This recipe came from an estate sale. I obtained it when I purchased the family collection from the Bilkers Estate in Cleburne, Texas in 1983.
- Contributed by Catsrecipes Y-Group
- 1 cup + 2 tablespoons soft butter
- ¾ cup + 2 tablespoons granulated sugar
- 4 eggs
- ½ cup milk
- 3 cups all purpose flour
- 2 teaspoons baking powder[
- ¼ cup + 1 tablespoon unsweetened cocoa powder
- ¼ cup + 1 tablespoon powdered sugar
- additional powdered sugar
- Grease two small bundt pans.
- Sprinkle with fine breadcrumbs.
- Preheat oven to 400°F.
- Cream butter and sugar in a large bowl until pale and fluffy.

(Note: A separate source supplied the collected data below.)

lemma solve_spec_aux (n k : Int) : solve n k = solve_alt n k := by
  simp only [solve, solve_alt]
  rw [PySem.List.foldl_append_if_eq_filter, List.nil_append]
  set lim : Int := if 2 < n + 1 then n + 1 else 2 with hlim
  set sieveF : List Bool :=
    sieveLoop lim (((List.replicate lim.toNat true).set 0 false).set 1 false) 2 with hsF
  have hlim2 : (2:Int) ≤ lim := by rw [hlim]; split <;> omega
  set L := (PySem.List.pyRange 2 (n + 1) 1).filter f with hLdef
  have hsieve_f : ∀ i : Int, 2 ≤ i → i < lim → sieveF.getD i.toNat false = f i := by
    intro i h2i hil
    rw [hsF]
    exact sieve_eq_f lim hlim2 i h2i hil
  have hrange : PySem.List.pyRange 2 lim 1 = PySem.List.pyRange 2 (n + 1) 1 := by
    rw [hlim]
    by_cases hbig : 2 < n + 1
    · rw [if_pos hbig]
    · rw [if_neg hbig, PySem.List.pyRange_one_eq_nil (le_refl 2),
        PySem.List.pyRange_one_eq_nil (by omega)]
  have hprimes : (PySem.List.pyRange 2 lim 1).filter (fun i => sieveF.getD i.toNat false) = L := by
    rw [hrange, hLdef]
    apply List.filter_congr
    intro i hi
    obtain ⟨h2i, hilt⟩ := PySem.List.mem_pyRange_one.mp hi
    have hlimeq : lim = n + 1 := by rw [hlim, if_pos (by omega)]
    exact hsieve_f i h2i (by omega)
  rw [hprimes]
  have hmemL : ∀ x, x ∈ L ↔ 2 ≤ x ∧ x < n + 1 ∧ f x = true := by
    intro x
    rw [hLdef, List.mem_filter, PySem.List.mem_pyRange_one]
    tauto
  have hge2 : ∀ x ∈ L, 2 ≤ x := fun x hx => ((hmemL x).mp hx).1
  have hsort : L.Pairwise (· < ·) := by
    rw [hLdef]; exact (PySem.List.pairwise_lt_pyRange_one 2 (n + 1)).filter _
  have hcond : ∀ pq ∈ L.zip L.tail,
      ((pq.1 + pq.2 + 1 ∈ L) ↔
        (pq.1 + pq.2 + 1 < lim ∧ sieveF.getD (pq.1 + pq.2 + 1).toNat false = true)) := by
    intro pq hpq
    obtain ⟨h1, h2t⟩ := List.of_mem_zip hpq
    have h2 : pq.2 ∈ L := List.mem_of_mem_tail h2t
    have hp2 : 2 ≤ pq.1 := hge2 _ h1
    have hq2 : 2 ≤ pq.2 := hge2 _ h2
    have hlt1 : pq.1 < n + 1 := ((hmemL _).mp h1).2.1
    have hlimeq : lim = n + 1 := by rw [hlim, if_pos (by omega)]
    constructor
    · intro hmem
      obtain ⟨hs2, hslt, hf⟩ := (hmemL _).mp hmem
      have hslim : pq.1 + pq.2 + 1 < lim := by omega
      exact ⟨hslim, by rw [hsieve_f _ (by omega) hslim]; exact hf⟩
    · rintro ⟨hslim, hsv⟩
      rw [hsieve_f _ (by omega) hslim] at hsv
      exact (hmemL _).mpr ⟨by omega, by omega, hsv⟩
  have hcount :
      (PySem.List.pyRange 0 ((L.length : Int) - 2) 1).foldl
        (fun x i =>
          if PySem.List.pyGetD L i 0 + PySem.List.pyGetD L (i + 1) 0 + 1 ∈ L then x + 1 else x)
        (0 : Int)
      = (PySem.List.pyRange 0 ((L.length : Int) - 1) 1).foldl
        (fun x j =>
          if PySem.List.pyGetD L j 0 + PySem.List.pyGetD L (j + 1) 0 + 1 < lim ∧
              sieveF.getD (PySem.List.pyGetD L j 0 + PySem.List.pyGetD L (j + 1) 0 + 1).toNat
                false = true
          then x + 1 else x)
        (0 : Int) := by
    by_cases hnil : L = []
    · rw [hnil]
      simp only [List.length_nil]
      rw [PySem.List.pyRange_one_eq_nil (by omega), PySem.List.pyRange_one_eq_nil (by omega)]
      rfl
    · have hlen1 : 1 ≤ L.length := by
        have := List.length_pos_of_ne_nil hnil
        omega
      have hrangeA : PySem.List.pyRange 0 ((L.length : Int) - 2) 1
          = PySem.List.pyRange 0 (((L.length - 2 : Nat)) : Int) 1 := by
        rcases Nat.lt_or_ge L.length 2 with h | h
        · rw [PySem.List.pyRange_one_eq_nil (by omega), PySem.List.pyRange_one_eq_nil (by omega)]
        · rw [show ((L.length : Int) - 2) = (((L.length - 2 : Nat)) : Int) by omega]
      have hrangeB : PySem.List.pyRange 0 ((L.length : Int) - 1) 1
          = PySem.List.pyRange 0 (((L.length - 1 : Nat)) : Int) 1 := by
        rw [show ((L.length : Int) - 1) = (((L.length - 1 : Nat)) : Int) by omega]
      rw [hrangeA, hrangeB,
        foldl_index_pairs L (fun a b => a + b + 1 ∈ L) (L.length - 2) (by omega) 0,
        foldl_index_pairs L
          (fun a b => a + b + 1 < lim ∧ sieveF.getD (a + b + 1).toNat false = true)
          (L.length - 1) (by omega) 0]
      have htakeB : (L.zip L.tail).take (L.length - 1) = L.zip L.tail := by
        apply List.take_of_length_le
        simp [List.length_zip, List.length_tail]
      rw [htakeB]
      have htakeC : ((L.zip L.tail).take (L.length - 2)).countP
            (fun pq => decide (pq.1 + pq.2 + 1 ∈ L))
          = ((L.zip L.tail).take (L.length - 2)).countP
            (fun pq =>
              decide (pq.1 + pq.2 + 1 < lim ∧
                sieveF.getD (pq.1 + pq.2 + 1).toNat false = true)) := by
        apply List.countP_congr
        intro pq hpq
        simp only [decide_eq_true_eq]
        exact hcond pq (List.mem_of_mem_take hpq)
      rw [htakeC]
      rcases Nat.lt_or_ge L.length 2 with hsmall | hbig
      · have h1 : L.length = 1 := by omega
        have hz : L.zip L.tail = [] := by
          apply List.eq_nil_of_length_eq_zero
          simp [List.length_zip, List.length_tail, h1]
        rw [hz]
        simp
      · have hzlen : (L.zip L.tail).length = L.length - 1 := by
          simp [List.length_zip, List.length_tail]
        have hidx : L.length - 2 < (L.zip L.tail).length := by omega
        have hdrop : (L.zip L.tail).drop (L.length - 2) = [(L.zip L.tail)[L.length - 2]] := by
          rw [List.drop_eq_getElem_cons hidx]
          have : (L.zip L.tail).drop (L.length - 2 + 1) = [] := List.drop_eq_nil_of_le (by omega)
          rw [this]
        have hlast : (L.zip L.tail)[L.length - 2]'hidx
            = (L[L.length - 2]'(by omega), L[L.length - 1]'(by omega)) := by
          rw [List.getElem_zip]
          congr 1
          rw [List.getElem_tail]
          congr 1
          omega
        have hmax : ∀ x ∈ L, x ≤ L[L.length - 1]'(by omega) := by
          intro x hx
          obtain ⟨j, hj, rfl⟩ := List.mem_iff_getElem.mp hx
          rcases Nat.lt_or_ge j (L.length - 1) with hlt | hgejj
          · exact (List.pairwise_iff_getElem.mp hsort j (L.length - 1) hj (by omega) hlt).le
          · have hje : j = L.length - 1 := by omega
            subst hje; exact le_refl _
        have hlastpair : ((L[L.length - 2]'(by omega), L[L.length - 1]'(by omega)) :
            Int × Int) ∈ L.zip L.tail := by
          rw [← hlast]
          exact List.getElem_mem _
        have hlastF : ¬ (L[L.length - 2]'(by omega) + L[L.length - 1]'(by omega) + 1 < lim ∧
            sieveF.getD
              (L[L.length - 2]'(by omega) + L[L.length - 1]'(by omega) + 1).toNat false = true) := by
          intro hc
          have hmem : L[L.length - 2]'(by omega) + L[L.length - 1]'(by omega) + 1 ∈ L :=
            (hcond _ hlastpair).mpr hc
          have hp2 : 2 ≤ L[L.length - 2]'(by omega) := hge2 _ (List.getElem_mem _)
          have := hmax _ hmem
          omega
        rw [zero_add, zero_add, Nat.cast_inj]
        calc ((L.zip L.tail).take (L.length - 2)).countP
              (fun pq => decide (pq.1 + pq.2 + 1 < lim ∧
                sieveF.getD (pq.1 + pq.2 + 1).toNat false = true))
            = ((L.zip L.tail).take (L.length - 2)).countP
              (fun pq => decide (pq.1 + pq.2 + 1 < lim ∧
                sieveF.getD (pq.1 + pq.2 + 1).toNat false = true))
              + ((L.zip L.tail).drop (L.length - 2)).countP
              (fun pq => decide (pq.1 + pq.2 + 1 < lim ∧
                sieveF.getD (pq.1 + pq.2 + 1).toNat false = true)) := by
              rw [hdrop]
              simp only [List.countP_cons, List.countP_nil, hlast]
              rw [decide_eq_false hlastF]
              simp
          _ = (L.zip L.tail).countP
              (fun pq => decide (pq.1 + pq.2 + 1 < lim ∧
                sieveF.getD (pq.1 + pq.2 + 1).toNat false = true)) := by
              rw [← List.countP_append, List.take_append_drop]
  rw [hcount]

- Beat in eggs one at a time then stir in milk.
- Sift flour with baking powder then carefully fold into creamed mixture.
- Divide batter into 2 equal portions.
- Divide 1 portion between prepared pans.
- Sift cocoa and powdered sugar together and fold into remaining portion.
- Divide chocolate portion between both pans.
- Lightly blend both mixtures in pans by swirling carefully with a skewer or knife.
- Bake 1 hour then remove cakes from pans and cool on a rack.
- Sift additional powdered sugar over cooled cakes.